• **PROBLEM TO WORK ON**
Would you please copy each line of the data in which the string "single" occurs?

Segment Open

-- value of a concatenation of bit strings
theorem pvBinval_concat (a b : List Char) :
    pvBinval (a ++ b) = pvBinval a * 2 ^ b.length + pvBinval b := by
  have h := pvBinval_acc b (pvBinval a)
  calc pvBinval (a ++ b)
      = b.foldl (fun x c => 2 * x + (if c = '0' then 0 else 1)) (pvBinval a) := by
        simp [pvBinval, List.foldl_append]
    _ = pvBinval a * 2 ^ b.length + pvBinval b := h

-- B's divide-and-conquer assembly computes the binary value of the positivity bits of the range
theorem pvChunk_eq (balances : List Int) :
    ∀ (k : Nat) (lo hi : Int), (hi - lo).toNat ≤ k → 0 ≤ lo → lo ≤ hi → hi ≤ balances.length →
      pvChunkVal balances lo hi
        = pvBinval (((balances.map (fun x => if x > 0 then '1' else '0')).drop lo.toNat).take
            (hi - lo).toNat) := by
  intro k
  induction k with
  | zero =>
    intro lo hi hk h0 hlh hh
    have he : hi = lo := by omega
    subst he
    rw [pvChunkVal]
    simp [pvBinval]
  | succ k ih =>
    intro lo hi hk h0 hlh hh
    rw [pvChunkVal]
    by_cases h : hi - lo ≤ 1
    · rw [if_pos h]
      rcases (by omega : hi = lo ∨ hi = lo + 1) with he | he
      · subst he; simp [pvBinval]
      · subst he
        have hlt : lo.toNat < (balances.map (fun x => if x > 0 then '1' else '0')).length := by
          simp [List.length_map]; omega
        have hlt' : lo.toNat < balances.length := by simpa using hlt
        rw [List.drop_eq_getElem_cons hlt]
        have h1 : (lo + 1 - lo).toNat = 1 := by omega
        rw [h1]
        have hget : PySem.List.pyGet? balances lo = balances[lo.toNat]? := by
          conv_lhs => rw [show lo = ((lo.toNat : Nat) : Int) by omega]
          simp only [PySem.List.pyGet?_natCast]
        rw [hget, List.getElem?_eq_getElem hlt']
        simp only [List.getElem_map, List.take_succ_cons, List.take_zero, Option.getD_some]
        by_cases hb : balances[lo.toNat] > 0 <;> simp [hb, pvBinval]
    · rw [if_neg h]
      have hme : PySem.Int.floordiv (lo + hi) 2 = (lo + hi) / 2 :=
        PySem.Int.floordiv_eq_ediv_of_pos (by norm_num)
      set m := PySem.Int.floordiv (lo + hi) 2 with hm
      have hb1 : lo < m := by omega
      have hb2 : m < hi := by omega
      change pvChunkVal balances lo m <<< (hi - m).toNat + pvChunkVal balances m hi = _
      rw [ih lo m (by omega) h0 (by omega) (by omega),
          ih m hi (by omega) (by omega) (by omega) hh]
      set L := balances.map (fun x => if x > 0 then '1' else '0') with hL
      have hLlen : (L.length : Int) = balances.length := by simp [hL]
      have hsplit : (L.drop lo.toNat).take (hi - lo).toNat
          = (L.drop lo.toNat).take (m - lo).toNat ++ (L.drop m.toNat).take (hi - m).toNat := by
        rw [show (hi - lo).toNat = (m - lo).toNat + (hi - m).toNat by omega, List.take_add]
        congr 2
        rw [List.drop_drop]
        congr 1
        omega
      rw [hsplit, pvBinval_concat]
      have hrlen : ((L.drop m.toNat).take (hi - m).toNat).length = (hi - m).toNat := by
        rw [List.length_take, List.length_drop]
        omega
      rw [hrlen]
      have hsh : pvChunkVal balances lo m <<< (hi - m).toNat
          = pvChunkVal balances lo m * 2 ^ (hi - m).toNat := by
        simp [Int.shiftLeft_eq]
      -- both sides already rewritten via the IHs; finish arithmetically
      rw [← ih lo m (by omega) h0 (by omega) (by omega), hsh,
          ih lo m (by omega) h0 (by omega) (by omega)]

Segment Closed
Segment Open

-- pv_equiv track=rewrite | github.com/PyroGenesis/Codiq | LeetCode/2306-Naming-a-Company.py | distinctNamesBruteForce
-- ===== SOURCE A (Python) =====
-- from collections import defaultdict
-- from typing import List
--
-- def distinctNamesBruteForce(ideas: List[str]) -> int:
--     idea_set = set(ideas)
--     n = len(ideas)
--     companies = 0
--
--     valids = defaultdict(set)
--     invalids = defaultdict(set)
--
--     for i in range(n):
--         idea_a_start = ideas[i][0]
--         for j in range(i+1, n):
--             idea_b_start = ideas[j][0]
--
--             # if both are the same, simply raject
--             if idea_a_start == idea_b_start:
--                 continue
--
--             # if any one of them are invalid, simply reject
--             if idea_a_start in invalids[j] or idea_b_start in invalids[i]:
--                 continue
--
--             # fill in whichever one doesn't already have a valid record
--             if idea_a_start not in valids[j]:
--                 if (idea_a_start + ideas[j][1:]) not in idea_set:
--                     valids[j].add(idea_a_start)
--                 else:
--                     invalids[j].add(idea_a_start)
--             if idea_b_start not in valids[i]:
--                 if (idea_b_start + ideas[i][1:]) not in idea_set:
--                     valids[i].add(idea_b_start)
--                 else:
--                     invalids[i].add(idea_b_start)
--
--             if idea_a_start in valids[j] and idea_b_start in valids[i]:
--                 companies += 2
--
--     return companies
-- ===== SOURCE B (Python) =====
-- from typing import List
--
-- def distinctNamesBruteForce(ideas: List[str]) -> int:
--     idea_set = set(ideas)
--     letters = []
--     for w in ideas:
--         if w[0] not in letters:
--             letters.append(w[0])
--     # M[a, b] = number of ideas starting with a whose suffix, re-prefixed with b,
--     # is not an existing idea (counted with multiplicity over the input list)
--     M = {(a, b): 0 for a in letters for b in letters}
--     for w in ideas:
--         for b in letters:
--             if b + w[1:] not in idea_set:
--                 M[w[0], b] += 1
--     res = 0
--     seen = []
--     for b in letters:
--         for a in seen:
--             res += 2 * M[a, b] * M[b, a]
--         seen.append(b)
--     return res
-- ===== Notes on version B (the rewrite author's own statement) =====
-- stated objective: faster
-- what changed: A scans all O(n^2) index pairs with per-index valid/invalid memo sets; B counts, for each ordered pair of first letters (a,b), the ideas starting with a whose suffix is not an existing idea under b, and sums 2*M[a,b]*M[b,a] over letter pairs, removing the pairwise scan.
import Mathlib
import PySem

Segment Closed
Segment Open

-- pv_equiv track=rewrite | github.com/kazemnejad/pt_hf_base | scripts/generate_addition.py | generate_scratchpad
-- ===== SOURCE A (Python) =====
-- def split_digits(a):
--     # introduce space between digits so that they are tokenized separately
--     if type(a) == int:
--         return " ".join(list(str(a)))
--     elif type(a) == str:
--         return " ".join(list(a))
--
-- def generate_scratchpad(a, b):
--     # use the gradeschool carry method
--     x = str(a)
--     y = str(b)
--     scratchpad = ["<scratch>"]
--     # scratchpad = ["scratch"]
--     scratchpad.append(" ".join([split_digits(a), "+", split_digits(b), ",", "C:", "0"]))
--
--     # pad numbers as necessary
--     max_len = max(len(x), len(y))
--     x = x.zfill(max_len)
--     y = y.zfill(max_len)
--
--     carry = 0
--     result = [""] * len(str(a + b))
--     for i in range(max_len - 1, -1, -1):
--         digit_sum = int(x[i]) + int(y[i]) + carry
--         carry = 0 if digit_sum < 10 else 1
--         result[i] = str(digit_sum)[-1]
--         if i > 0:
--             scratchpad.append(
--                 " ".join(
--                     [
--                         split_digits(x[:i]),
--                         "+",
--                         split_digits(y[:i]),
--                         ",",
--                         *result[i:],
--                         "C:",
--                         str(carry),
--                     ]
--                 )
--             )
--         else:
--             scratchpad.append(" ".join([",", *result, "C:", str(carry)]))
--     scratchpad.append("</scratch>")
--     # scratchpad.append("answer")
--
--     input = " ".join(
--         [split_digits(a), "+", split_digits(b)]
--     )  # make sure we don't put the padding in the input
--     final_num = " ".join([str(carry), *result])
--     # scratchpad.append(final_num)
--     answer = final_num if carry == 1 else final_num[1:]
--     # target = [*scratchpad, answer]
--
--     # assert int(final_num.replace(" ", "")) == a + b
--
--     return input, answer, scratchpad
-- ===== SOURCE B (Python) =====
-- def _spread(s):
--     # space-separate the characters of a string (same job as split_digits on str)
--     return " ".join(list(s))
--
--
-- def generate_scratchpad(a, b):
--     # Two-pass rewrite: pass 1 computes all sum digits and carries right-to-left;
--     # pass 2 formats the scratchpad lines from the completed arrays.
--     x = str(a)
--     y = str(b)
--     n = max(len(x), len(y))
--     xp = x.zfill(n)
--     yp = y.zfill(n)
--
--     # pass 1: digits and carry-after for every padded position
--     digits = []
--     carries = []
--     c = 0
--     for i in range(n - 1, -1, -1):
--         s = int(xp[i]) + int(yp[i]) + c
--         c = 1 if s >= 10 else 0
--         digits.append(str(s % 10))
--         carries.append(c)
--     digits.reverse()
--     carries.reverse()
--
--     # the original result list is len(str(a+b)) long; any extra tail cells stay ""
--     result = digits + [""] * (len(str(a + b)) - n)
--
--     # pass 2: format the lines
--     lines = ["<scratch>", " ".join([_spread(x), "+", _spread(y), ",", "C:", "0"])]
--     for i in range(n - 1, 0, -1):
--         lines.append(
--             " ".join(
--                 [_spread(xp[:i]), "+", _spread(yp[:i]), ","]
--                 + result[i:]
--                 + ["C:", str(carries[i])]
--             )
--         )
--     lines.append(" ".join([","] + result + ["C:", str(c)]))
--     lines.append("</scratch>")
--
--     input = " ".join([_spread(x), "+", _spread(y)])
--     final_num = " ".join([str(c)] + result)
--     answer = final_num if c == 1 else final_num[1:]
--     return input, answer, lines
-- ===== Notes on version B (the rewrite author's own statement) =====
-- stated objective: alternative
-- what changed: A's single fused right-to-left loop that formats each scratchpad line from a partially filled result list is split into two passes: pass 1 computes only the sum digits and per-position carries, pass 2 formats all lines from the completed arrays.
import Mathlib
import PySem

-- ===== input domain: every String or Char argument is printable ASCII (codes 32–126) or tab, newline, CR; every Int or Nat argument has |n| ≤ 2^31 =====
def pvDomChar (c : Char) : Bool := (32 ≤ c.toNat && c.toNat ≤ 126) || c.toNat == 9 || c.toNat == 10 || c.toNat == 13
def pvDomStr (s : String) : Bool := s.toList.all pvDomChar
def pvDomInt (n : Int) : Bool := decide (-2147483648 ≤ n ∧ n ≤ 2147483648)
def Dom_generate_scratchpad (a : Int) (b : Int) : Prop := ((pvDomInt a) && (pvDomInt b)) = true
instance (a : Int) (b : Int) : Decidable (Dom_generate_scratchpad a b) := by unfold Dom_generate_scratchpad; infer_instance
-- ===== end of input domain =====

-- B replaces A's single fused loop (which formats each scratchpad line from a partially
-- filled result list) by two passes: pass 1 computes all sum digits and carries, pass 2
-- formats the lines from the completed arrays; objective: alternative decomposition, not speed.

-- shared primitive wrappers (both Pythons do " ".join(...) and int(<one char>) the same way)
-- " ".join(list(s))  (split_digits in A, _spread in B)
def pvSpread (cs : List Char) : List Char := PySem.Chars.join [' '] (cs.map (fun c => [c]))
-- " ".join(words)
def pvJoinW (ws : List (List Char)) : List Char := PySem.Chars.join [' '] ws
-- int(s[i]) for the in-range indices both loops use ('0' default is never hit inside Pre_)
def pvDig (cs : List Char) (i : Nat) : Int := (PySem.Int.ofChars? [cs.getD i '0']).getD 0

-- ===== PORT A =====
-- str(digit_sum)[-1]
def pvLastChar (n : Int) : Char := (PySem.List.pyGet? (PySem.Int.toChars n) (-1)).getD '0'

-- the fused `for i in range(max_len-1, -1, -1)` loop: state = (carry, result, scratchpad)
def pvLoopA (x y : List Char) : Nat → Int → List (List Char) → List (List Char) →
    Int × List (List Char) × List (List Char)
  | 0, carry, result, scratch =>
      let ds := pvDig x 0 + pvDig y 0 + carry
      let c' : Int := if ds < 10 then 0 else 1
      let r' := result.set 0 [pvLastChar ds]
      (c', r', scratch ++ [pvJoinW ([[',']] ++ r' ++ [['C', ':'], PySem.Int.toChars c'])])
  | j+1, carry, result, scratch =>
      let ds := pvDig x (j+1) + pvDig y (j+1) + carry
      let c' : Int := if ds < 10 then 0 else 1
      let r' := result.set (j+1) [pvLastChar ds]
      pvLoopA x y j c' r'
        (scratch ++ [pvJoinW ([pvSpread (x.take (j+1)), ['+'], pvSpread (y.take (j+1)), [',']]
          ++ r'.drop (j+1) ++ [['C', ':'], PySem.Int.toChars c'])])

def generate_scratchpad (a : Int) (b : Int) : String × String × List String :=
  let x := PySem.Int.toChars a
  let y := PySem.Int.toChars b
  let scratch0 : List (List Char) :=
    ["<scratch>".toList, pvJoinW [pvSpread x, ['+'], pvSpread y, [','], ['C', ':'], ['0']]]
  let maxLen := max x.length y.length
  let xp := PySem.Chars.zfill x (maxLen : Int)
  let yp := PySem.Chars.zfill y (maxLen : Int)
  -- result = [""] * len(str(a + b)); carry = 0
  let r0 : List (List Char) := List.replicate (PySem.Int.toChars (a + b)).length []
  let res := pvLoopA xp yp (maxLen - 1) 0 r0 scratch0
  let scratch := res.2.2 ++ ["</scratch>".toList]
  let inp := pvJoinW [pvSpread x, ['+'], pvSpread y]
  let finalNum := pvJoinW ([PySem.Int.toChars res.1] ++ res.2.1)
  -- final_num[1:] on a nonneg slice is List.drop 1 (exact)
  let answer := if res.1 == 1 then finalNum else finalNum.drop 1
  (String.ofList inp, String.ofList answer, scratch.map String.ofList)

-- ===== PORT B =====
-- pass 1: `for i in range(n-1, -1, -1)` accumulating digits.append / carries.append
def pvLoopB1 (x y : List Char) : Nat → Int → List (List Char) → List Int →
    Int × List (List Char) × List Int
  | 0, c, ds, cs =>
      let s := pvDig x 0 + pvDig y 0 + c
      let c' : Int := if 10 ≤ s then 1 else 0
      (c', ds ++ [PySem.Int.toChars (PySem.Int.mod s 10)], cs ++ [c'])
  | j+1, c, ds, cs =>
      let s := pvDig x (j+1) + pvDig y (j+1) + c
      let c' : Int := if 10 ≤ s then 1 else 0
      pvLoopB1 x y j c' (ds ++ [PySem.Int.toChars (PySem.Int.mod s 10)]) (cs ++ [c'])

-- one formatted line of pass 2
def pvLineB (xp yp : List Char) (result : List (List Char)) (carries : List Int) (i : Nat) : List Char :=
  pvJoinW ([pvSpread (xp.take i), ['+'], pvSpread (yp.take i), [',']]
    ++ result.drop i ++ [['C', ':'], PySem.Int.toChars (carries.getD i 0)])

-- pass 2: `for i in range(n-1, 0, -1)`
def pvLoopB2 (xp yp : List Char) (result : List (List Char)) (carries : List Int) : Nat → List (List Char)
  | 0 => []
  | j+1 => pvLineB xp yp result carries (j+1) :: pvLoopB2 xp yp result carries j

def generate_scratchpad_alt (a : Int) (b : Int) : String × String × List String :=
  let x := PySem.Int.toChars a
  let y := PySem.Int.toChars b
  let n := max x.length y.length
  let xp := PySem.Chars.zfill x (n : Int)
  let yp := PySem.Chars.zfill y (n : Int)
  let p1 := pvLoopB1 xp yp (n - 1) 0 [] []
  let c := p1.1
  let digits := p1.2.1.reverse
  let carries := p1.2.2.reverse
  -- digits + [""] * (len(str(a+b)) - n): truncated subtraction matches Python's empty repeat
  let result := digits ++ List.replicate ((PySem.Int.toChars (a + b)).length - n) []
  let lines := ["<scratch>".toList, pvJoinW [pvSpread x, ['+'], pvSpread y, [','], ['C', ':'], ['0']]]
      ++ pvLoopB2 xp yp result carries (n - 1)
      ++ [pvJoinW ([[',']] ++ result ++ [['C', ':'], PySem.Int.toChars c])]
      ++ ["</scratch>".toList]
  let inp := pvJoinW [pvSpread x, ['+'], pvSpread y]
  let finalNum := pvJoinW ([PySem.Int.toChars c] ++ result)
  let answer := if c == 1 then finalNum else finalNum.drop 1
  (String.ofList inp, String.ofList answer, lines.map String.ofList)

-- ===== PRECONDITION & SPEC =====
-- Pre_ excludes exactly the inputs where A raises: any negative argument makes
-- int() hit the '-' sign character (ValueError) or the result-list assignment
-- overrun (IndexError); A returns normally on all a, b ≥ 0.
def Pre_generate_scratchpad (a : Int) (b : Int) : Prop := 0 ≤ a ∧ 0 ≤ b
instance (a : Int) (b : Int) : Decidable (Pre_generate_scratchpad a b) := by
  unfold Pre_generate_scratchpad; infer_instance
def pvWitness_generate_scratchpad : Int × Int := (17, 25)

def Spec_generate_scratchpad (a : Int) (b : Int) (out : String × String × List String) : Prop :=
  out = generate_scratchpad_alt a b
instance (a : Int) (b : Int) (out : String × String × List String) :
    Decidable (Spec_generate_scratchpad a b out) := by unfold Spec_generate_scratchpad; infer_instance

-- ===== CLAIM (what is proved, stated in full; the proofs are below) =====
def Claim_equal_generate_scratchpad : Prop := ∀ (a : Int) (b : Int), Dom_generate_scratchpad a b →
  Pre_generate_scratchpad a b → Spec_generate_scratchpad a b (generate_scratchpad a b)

Segment Closed

• **RESPONSE BOX**
-- what changed: A's single fused right-to-left loop that formats each scratchpad line from a partially filled result list is split into two passes: pass 1 computes only the sum digits and per-position carries, pass 2 formats all lines from the completed arrays.
-- B replaces A's single fused loop (which formats each scratchpad line from a partially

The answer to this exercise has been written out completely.